The Board of OHL México reaffirms its zero-tolerance principle against corruption

June 1, 2015

Last Friday, 29 May, the Board of Directors of OHL México held an extraordinary meeting on the latest events involving the company. In the significant event sent to the Mexican Stock Exchange, the Board declared its “total trust in the Company’s Executive Management, headed by the General Manager”, and highlighted that “it will at all times continue operating further to its zero-tolerance principle against corruption, as it has always done since it was incorporated”.

The Board adopted the resolutions reflected in the significant event, “in the belief that the content of the new recordings published are part of a campaign orchestrated to discredit the Company, as evidenced in the audits conducted until now, and as will be confirmed by those published in the future, both at the request of the Company and those completed by various public bodies”. In the Board’s opinion, the “campaign orchestrated against OHL México is totally groundless”.

SIGNIFICANT EVENT SENT TO THE MEXICAN STOCK EXCHANGE

Mexico City, 1 June 2015 – OHL México, S.A.B. de C.V. (“OHLMEX” or the “Company”) would like to hereby inform its investors that, as a result of recent events, the Board of Directors convened last Friday at an extraordinary meeting, called at the request of the Auditing Committee and endorsed by the other directors, to adopt the following resolutions, in the belief that the content of the new recordings published are part of a campaign orchestrated to discredit the Company, as evidenced in the audits conducted to date, and as will be corroborated by those published in the future, both at the Company’s request and those completed by various public bodies. The Board has agreed as follows:

1. Pursuant to the provisions of the Securities Market Act, to ratify that all executive tasks are entrusted to the General Manager, and that the Shareholders Meeting has not assigned any executive duties to the Board’s Chairman and Vice Chairman.

2. Further to the public statements made by the Magistrates involved in the litigation concerning the Company, who outright deny having received any kind of payment from the Company, and given that the processing of lawsuits has always been entrusted to top-rank external law firms, renowned in Mexico, the Board has decided to not dismiss the Legal Manager, but to recuse him from all judicial proceedings.

3. Further to the foregoing and as reported by the Company’s General Manager, on the total absence of any kind of illegal payment, in order to ensure the maximum transparency and pursuant to the Company’s regular practice -in line with best corporate government practices, promoted by the Auditing Committee and fully endorsed by the rest of the Board- investigation proceedings have been filed by a lawfirm of renowned prestige in Mexico, in relation to the recent videorecording distributed.

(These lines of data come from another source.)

-- pv_equiv track=rewrite | github.com/chuckrak/StochasticBaseball | x.py | solution
-- ===== SOURCE A (Python) =====
-- def merge_elements(a, b):
--     return int(str(a) + str(b))
--
-- def solution(A):
--     n = len(A)
--
--     # Initialize the dynamic programming table
--     dp = [0] * (n + 1)
--
--     # Fill in the dynamic programming table from right to left
--     for i in range(n - 1, -1, -1):
--         # Option 1: Merge with the next element (if possible)
--         merged_sum = 0
--         if i + 1 < n:
--             merged_sum = merge_elements(A[i], A[i + 1]) + dp[i + 2]
--
--         # Option 2: Do not merge anything
--         not_merged_sum = A[i] + dp[i + 1]
--
--         # Choose the maximum sum for the current index
--         dp[i] = max(merged_sum, not_merged_sum)
--
--     # The maximum possible sum will be stored in dp[0]
--     return dp[0]
-- ===== SOURCE B (Python) =====
-- def merge_elements(a, b):
--     return int(str(a) + str(b))
--
-- def solution(A):
--     # Reformulation: total = sum(A) plus the best gain obtainable by merging a set of
--     # disjoint adjacent pairs; gains of overlapping pairs conflict, so this is a
--     # maximum-weight non-adjacent subset (house robber) over the gains array.
--     gains = [merge_elements(a, b) - a - b for a, b in zip(A, A[1:])]
--     take, skip = 0, 0
--     for g in gains:
--         take, skip = skip + g, max(take, skip)
--     return sum(A) + max(take, skip)
-- ===== Notes on version B (the rewrite author's own statement) =====
-- stated objective: alternative
-- what changed: B replaces A's backward DP over the elements by a reduction: it computes the array of pairwise merge gains (merge(a,b)-a-b) and solves a maximum-weight non-adjacent-subset (house-robber) problem over that gains array, returning sum(A) plus the best gain.
-- intended difference: On a single-element list whose element is negative, A returns zero (its dp floor silently drops the last lone element), while B returns the element itself, which is the intended maximum obtainable sum of the non-empty list. — e.g. on solution([-5]): A returns 0, B returns -5
import Mathlib
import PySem

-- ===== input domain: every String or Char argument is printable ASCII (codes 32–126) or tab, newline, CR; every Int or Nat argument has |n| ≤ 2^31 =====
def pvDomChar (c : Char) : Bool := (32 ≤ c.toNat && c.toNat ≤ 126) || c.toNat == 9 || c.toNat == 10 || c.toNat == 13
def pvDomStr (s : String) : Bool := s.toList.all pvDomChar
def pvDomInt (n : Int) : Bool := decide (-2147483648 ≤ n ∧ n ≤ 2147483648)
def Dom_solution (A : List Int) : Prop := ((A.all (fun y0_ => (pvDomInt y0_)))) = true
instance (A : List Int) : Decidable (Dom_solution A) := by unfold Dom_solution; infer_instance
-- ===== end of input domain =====

-- B: reduction to sum(A) + maximum-weight non-adjacent subset (house robber) of the pairwise
-- merge gains, instead of A's backward dp array over the elements; on a single negative element
-- A returns zero (its dp floor) while B returns the element itself — stated as D_.


-- ===== PORT A =====
-- int(str(a) + str(b)); the ValueError case (b < 0 puts '-' mid-string) is excluded by Pre_solution
def mergeElements (a b : Int) : Int :=
  (PySem.Int.ofStr? (PySem.Int.toStr a ++ PySem.Int.toStr b)).getD 0

-- the body of A's right-to-left loop (dp[i] = max(merged_sum, not_merged_sum))
def stepA (A : List Int) (dp : List Int) (i : Int) : List Int :=
  let n : Int := PySem.List.len A
  let mergedSum : Int :=
    if i + 1 < n then
      mergeElements (PySem.List.pyGetD A i 0) (PySem.List.pyGetD A (i + 1) 0)
        + PySem.List.pyGetD dp (i + 2) 0
    else 0
  let notMergedSum : Int := PySem.List.pyGetD A i 0 + PySem.List.pyGetD dp (i + 1) 0
  PySem.List.pySetD dp i (max mergedSum notMergedSum)

def solution (A : List Int) : Int :=
  let n : Int := PySem.List.len A
  let dp : List Int := PySem.List.pyRepeat [0] (n + 1)
  let dp := (PySem.List.pyRange (n - 1) (-1) (-1)).foldl (stepA A) dp
  PySem.List.pyGetD dp 0 0

-- ===== PORT B =====
def mergeElements_alt (a b : Int) : Int :=
  (PySem.Int.ofStr? (PySem.Int.toStr a ++ PySem.Int.toStr b)).getD 0

-- the body of B's house-robber loop over the gains array
def stepR (st : Int × Int) (g : Int) : Int × Int :=
  (st.2 + g, max st.1 st.2)

def solution_alt (A : List Int) : Int :=
  let gains : List Int :=
    (A.zip (PySem.List.slice A (some 1) none)).map
      (fun p => mergeElements_alt p.1 p.2 - p.1 - p.2)
  let r := gains.foldl stepR (0, 0)
  A.sum + max r.1 r.2

-- ===== PRECONDITION & SPEC =====
-- A calls merge_elements(A[i], A[i+1]) for every adjacent pair, and int(str(a)+str(b))
-- raises ValueError whenever b < 0 ('-' lands mid-string): Pre_ requires every element
-- at index ≥ 1 to be nonnegative, exactly the inputs on which the Python A returns.
def Pre_solution (A : List Int) : Prop := ∀ x ∈ A.tail, 0 ≤ x
instance (A : List Int) : Decidable (Pre_solution A) := by unfold Pre_solution; infer_instance
def pvWitness_solution : List Int := [-3, 4, 5]

-- On a single-element list with a negative element, A returns zero (its dp floor
-- max(merged_sum = 0, head + 0) drops the lone element) while B returns the element itself,
-- the intended maximum sum of a non-empty list.
def D_solution (A : List Int) : Prop := A.length = 1 ∧ A.headD 0 < 0
instance (A : List Int) : Decidable (D_solution A) := by unfold D_solution; infer_instance

def Spec_solution (A : List Int) (out : Int) : Prop := ¬ D_solution A → out = solution_alt A
instance (A : List Int) (out : Int) : Decidable (Spec_solution A out) := by unfold Spec_solution; infer_instance

def pvDiffWitness_solution : List Int := [-5]
def pvDiffWitnessOut_solution : Int × Int := (0, -5)

-- ===== CLAIM (what is proved, stated in full; the proofs are below) =====
def Claim_unchanged_solution : Prop := ∀ (A : List Int), Dom_solution A → Pre_solution A → Spec_solution A (solution A)
def Claim_changed_solution : Prop := Dom_solution (pvDiffWitness_solution) ∧ Pre_solution (pvDiffWitness_solution) ∧ D_solution (pvDiffWitness_solution) ∧ solution (pvDiffWitness_solution) = pvDiffWitnessOut_solution.1 ∧ solution_alt (pvDiffWitness_solution) = pvDiffWitnessOut_solution.2 ∧ pvDiffWitnessOut_solution.1 ≠ pvDiffWitnessOut_solution.2
def Claim_exact_solution : Prop := ∀ (A : List Int), Dom_solution A → Pre_solution A → D_solution A → solution A ≠ solution_alt A

-- ===== LEMMAS AND PROOFS =====

-- A's backward recurrence as a structural function (base case max 0 a = A's dp floor at i = n-1)
def F : List Int → Int
  | [] => 0
  | [a] => max 0 a
  | a :: b :: rest => max (mergeElements a b + F rest) (a + F (b :: rest))

-- B's intended value: max over tilings into singletons and merged adjacent pairs
def G : List Int → Int
  | [] => 0
  | [a] => a
  | a :: b :: rest => max (mergeElements a b + G rest) (a + G (b :: rest))

lemma stepA_val (A d : List Int) (i : Nat) (hi : i < A.length)
    (h1 : PySem.List.pyGetD d ((i : Int) + 1) 0 = F (A.drop (i + 1)))
    (h2 : i + 1 < A.length → PySem.List.pyGetD d ((i : Int) + 2) 0 = F (A.drop (i + 2)))
    : (max (if (i : Int) + 1 < PySem.List.len A then
          mergeElements (PySem.List.pyGetD A (i : Int) 0) (PySem.List.pyGetD A ((i : Int) + 1) 0)
            + PySem.List.pyGetD d ((i : Int) + 2) 0
        else 0)
        (PySem.List.pyGetD A (i : Int) 0 + PySem.List.pyGetD d ((i : Int) + 1) 0))
      = F (A.drop i) := by
  have hAi : PySem.List.pyGetD A (i : Int) 0 = A[i] := by
    rw [PySem.List.pyGetD_natCast]; exact List.getD_eq_getElem A 0 hi
  have hdrop : A.drop i = A[i] :: A.drop (i + 1) := List.drop_eq_getElem_cons hi
  by_cases hlt : i + 1 < A.length
  · have hAi1 : PySem.List.pyGetD A ((i : Int) + 1) 0 = A[i+1] := by
      rw [show ((i : Int) + 1) = ((i + 1 : Nat) : Int) by push_cast; ring, PySem.List.pyGetD_natCast]
      exact List.getD_eq_getElem A 0 hlt
    have hdrop1 : A.drop (i + 1) = A[i+1] :: A.drop (i + 2) := List.drop_eq_getElem_cons hlt
    rw [if_pos (by simp; omega), hAi, hAi1, h1, h2 hlt, hdrop, hdrop1, F]
  · have hlen : i + 1 = A.length := by omega
    have hdrop1 : A.drop (i + 1) = [] := List.drop_eq_nil_of_le (by omega)
    rw [if_neg (by simp; omega), hAi, h1, hdrop1, hdrop, hdrop1]
    show max 0 (A[i] + F []) = F [A[i]]
    simp [F]

lemma dpA_inv (A : List Int) : ∀ (i : Nat) (d : List Int), i ≤ A.length →
    (∀ j : Nat, i ≤ j → j ≤ A.length → PySem.List.pyGetD d (j : Int) 0 = F (A.drop j)) →
    d.length = A.length + 1 →
    ∀ j : Nat, j ≤ A.length →
      PySem.List.pyGetD ((PySem.List.pyRange ((i : Int) - 1) (-1) (-1)).foldl (stepA A) d) (j : Int) 0
        = F (A.drop j) := by
  intro i
  induction i with
  | zero =>
    intro d _ hinv _ j hj
    rw [PySem.List.pyRange_neg_one_eq_nil (by norm_num)]
    exact hinv j (Nat.zero_le j) hj
  | succ i ih =>
    intro d hle hinv hlen j hj
    have hcons : PySem.List.pyRange (((i : Nat) + 1 : Int) - 1) (-1) (-1)
        = (i : Int) :: PySem.List.pyRange ((i : Int) - 1) (-1) (-1) := by
      have := PySem.List.pyRange_neg_one_cons (a := (i : Int)) (b := (-1)) (by omega)
      simpa using this
    rw [show (((i + 1 : Nat) : Int) - 1) = (((i : Nat) + 1 : Int) - 1) by push_cast; ring, hcons,
        List.foldl_cons]
    have hi : i < A.length := by omega
    refine ih (stepA A d (i : Int)) (by omega) ?_ ?_ j hj
    · intro j hij hjn
      unfold stepA
      rw [PySem.List.pyGetD_pySetD_natCast d i _ _ _ (by omega)]
      by_cases hji : j = i
      · rw [if_pos hji, hji]
        have e1 : PySem.List.pyGetD d ((i : Int) + 1) 0 = F (A.drop (i + 1)) := by
          have := hinv (i + 1) (by omega) (by omega); push_cast at this; exact this
        have e2 : i + 1 < A.length → PySem.List.pyGetD d ((i : Int) + 2) 0 = F (A.drop (i + 2)) := by
          intro h
          have := hinv (i + 2) (by omega) (by omega); push_cast at this; exact this
        exact stepA_val A d i hi e1 e2
      · rw [if_neg hji]
        exact hinv j (by omega) hjn
    · unfold stepA; simp [hlen]

lemma solution_eq_F (A : List Int) : solution A = F A := by
  unfold solution
  simp only [PySem.List.len_eq]
  have h0 : ∀ j : Nat, A.length ≤ j → j ≤ A.length →
      PySem.List.pyGetD (PySem.List.pyRepeat ([0] : List Int) ((A.length : Int) + 1)) (j : Int) 0 = F (A.drop j) := by
    intro j h1 h2
    have hj : j = A.length := by omega
    subst hj
    rw [PySem.List.pyRepeat_singleton, List.drop_length]
    simp [PySem.List.pyGetD_natCast, List.getD, F]
  have hlen : (PySem.List.pyRepeat ([0] : List Int) ((A.length : Int) + 1)).length = A.length + 1 := by
    rw [PySem.List.pyRepeat_singleton]; simp
  have := dpA_inv A A.length (PySem.List.pyRepeat ([0] : List Int) ((A.length : Int) + 1)) le_rfl h0 hlen 0 (Nat.zero_le _)
  simpa using this

-- best non-adjacent subset sum of a gains list (first element may be taken)
def Rb : List Int → Int
  | [] => 0
  | [x] => max 0 x
  | x :: y :: l => max (Rb (y :: l)) (x + Rb l)

-- the same with the first element forbidden
def Rt : List Int → Int
  | [] => 0
  | _ :: l => Rb l

lemma Rb_cons (x : Int) (l : List Int) : Rb (x :: l) = max (Rb l) (x + Rt l) := by
  cases l with
  | nil => simp [Rb, Rt]
  | cons y l => simp [Rb, Rt]

lemma fold_robber : ∀ (g : List Int) (t s : Int),
    max ((g.foldl stepR (t, s)).1) ((g.foldl stepR (t, s)).2) = max (t + Rt g) (s + Rb g) := by
  intro g
  induction g with
  | nil => intro t s; simp [Rt, Rb]
  | cons x l ih =>
    intro t s
    rw [List.foldl_cons]
    show max ((l.foldl stepR (s + x, max t s)).1) ((l.foldl stepR (s + x, max t s)).2) = _
    rw [ih, Rb_cons]
    simp only [Rt]
    omega

-- the gains array, structurally
def gainsL : List Int → List Int
  | [] => []
  | [_] => []
  | a :: b :: l => (mergeElements_alt a b - a - b) :: gainsL (b :: l)

lemma gains_eq : ∀ l : List Int,
    (l.zip l.tail).map (fun p => mergeElements_alt p.1 p.2 - p.1 - p.2) = gainsL l := by
  intro l
  match l with
  | [] => rfl
  | [_] => rfl
  | a :: b :: r =>
    simp only [List.tail_cons, List.zip_cons_cons, List.map_cons, gainsL]
    exact congrArg _ (gains_eq (b :: r))

lemma Rt_gains (b : Int) (rest : List Int) : Rt (gainsL (b :: rest)) = Rb (gainsL rest) := by
  cases rest with
  | nil => rfl
  | cons c l => rfl

lemma Rt_le_Rb (g : List Int) : Rt g ≤ Rb g := by
  cases g with
  | nil => exact le_refl 0
  | cons x l => rw [Rb_cons]; exact le_max_left _ _

lemma G_eq_sum_Rb : ∀ (n : Nat) (l : List Int), l.length ≤ n →
    G l = l.sum + Rb (gainsL l) := by
  intro n
  induction n with
  | zero =>
    intro l hl
    have : l = [] := List.eq_nil_of_length_eq_zero (Nat.le_zero.mp hl)
    subst this; rfl
  | succ n ih =>
    intro l hl
    match l with
    | [] => rfl
    | [a] => simp [G, gainsL, Rb]
    | a :: b :: rest =>
      have h1 : G (b :: rest) = (b :: rest).sum + Rb (gainsL (b :: rest)) :=
        ih (b :: rest) (by simp at hl ⊢; omega)
      have h2 : G rest = rest.sum + Rb (gainsL rest) :=
        ih rest (by simp at hl ⊢; omega)
      rw [show G (a :: b :: rest) = max (mergeElements a b + G rest) (a + G (b :: rest)) from rfl,
          h1, h2]
      rw [show gainsL (a :: b :: rest)
            = (mergeElements_alt a b - a - b) :: gainsL (b :: rest) from rfl, Rb_cons,
          Rt_gains]
      have hm : mergeElements_alt a b = mergeElements a b := rfl
      simp only [List.sum_cons, hm]
      omega

lemma solution_alt_eq_G (A : List Int) : solution_alt A = G A := by
  unfold solution_alt
  rw [PySem.List.slice_from_one, gains_eq]
  show A.sum + max ((gainsL A).foldl stepR (0, 0)).1 ((gainsL A).foldl stepR (0, 0)).2 = G A
  have hmax : max ((gainsL A).foldl stepR (0, 0)).1 ((gainsL A).foldl stepR (0, 0)).2
      = Rb (gainsL A) := by
    rw [fold_robber]
    have := Rt_le_Rb (gainsL A)
    omega
  rw [hmax, G_eq_sum_Rb A.length A le_rfl]

lemma F_eq_G : ∀ (n : Nat) (l : List Int), l.length ≤ n → (∀ x ∈ l, 0 ≤ x) →
    ∀ a : Int, (l ≠ [] ∨ 0 ≤ a) → F (a :: l) = G (a :: l) := by
  intro n
  induction n with
  | zero =>
    intro l hl _ a ha
    have : l = [] := List.eq_nil_of_length_eq_zero (Nat.le_zero.mp hl)
    subst this
    have : 0 ≤ a := ha.resolve_left (by simp)
    simp [F, G]; omega
  | succ n ih =>
    intro l hl hpos a ha
    match l with
    | [] =>
      have : 0 ≤ a := ha.resolve_left (by simp)
      simp [F, G]; omega
    | b :: l2 =>
      have hb : 0 ≤ b := hpos b (by simp)
      have h1 : F (b :: l2) = G (b :: l2) :=
        ih l2 (by simpa using hl) (fun x hx => hpos x (List.mem_cons_of_mem _ hx)) b (Or.inr hb)
      have h2 : F l2 = G l2 := by
        match l2 with
        | [] => rfl
        | c :: l3 =>
          exact ih l3 (by simp at hl; omega)
            (fun x hx => hpos x (List.mem_cons_of_mem _ (List.mem_cons_of_mem _ hx)))
            c (Or.inr (hpos c (by simp)))
      simp only [F, G, h1, h2]

-- ===== VERDICT (by name: the statement is the Claim_ definition above) =====
theorem solution_spec : Claim_unchanged_solution := by
  intro A _ hPre
  unfold Spec_solution
  intro hnD
  rw [solution_eq_F, solution_alt_eq_G]
  match A with
  | [] => rfl
  | a :: l =>
    refine F_eq_G l.length l le_rfl (fun x hx => hPre x hx) a ?_
    match l with
    | [] =>
      right
      by_contra hneg
      exact hnD ⟨rfl, by simpa using not_le.mp hneg⟩
    | b :: l2 => exact Or.inl (by simp)

theorem solution_changed : Claim_changed_solution := by
  unfold Claim_changed_solution; decide

theorem solution_tight : Claim_exact_solution := by
  intro A _ _ hD
  obtain ⟨hlen, hneg⟩ := hD
  obtain ⟨a, rfl⟩ := List.length_eq_one_iff.mp hlen
  simp only [List.headD] at hneg
  rw [solution_eq_F, solution_alt_eq_G]
  show F [a] ≠ G [a]
  simp only [F, G]
  omega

The market will be accordingly informed of the outcome of these proceedings.

4. In relation to the other audits ordered by the Board of Directors at the request of the Auditing Committee, fully endorsed by its members, the Committee Chairman has announced that these audits are regularly progressing at adequate speed; the Company Management is collaborating in order to provide any information requested by the external auditing consultants.

5. The Board was informed by the General Manager that investigation and judicial proceedings have been filed against the authors of the campaign to discredit both the Company and its investors.

The Board took advantage of this new meeting to confirm amongst its investors that it holds total trust in the Company’s Executive Management, headed by the General Manager; it has declared that it will at all times continue to act further to its zero-tolerance principle against corruption, as it has been doing since it was incorporated.

The Board has also pointed out that, although to date the EY report, made public, has declared that OHL México has duly complied with all its agreements, legal and contractual obligations, should any ethical infringement be discovered on the part of any employee, the latter would be immediately dismissed pursuant to the zero-tolerance principle against corruption.

The Board is of the opinion that the campaign orchestrated against it is totally groundless.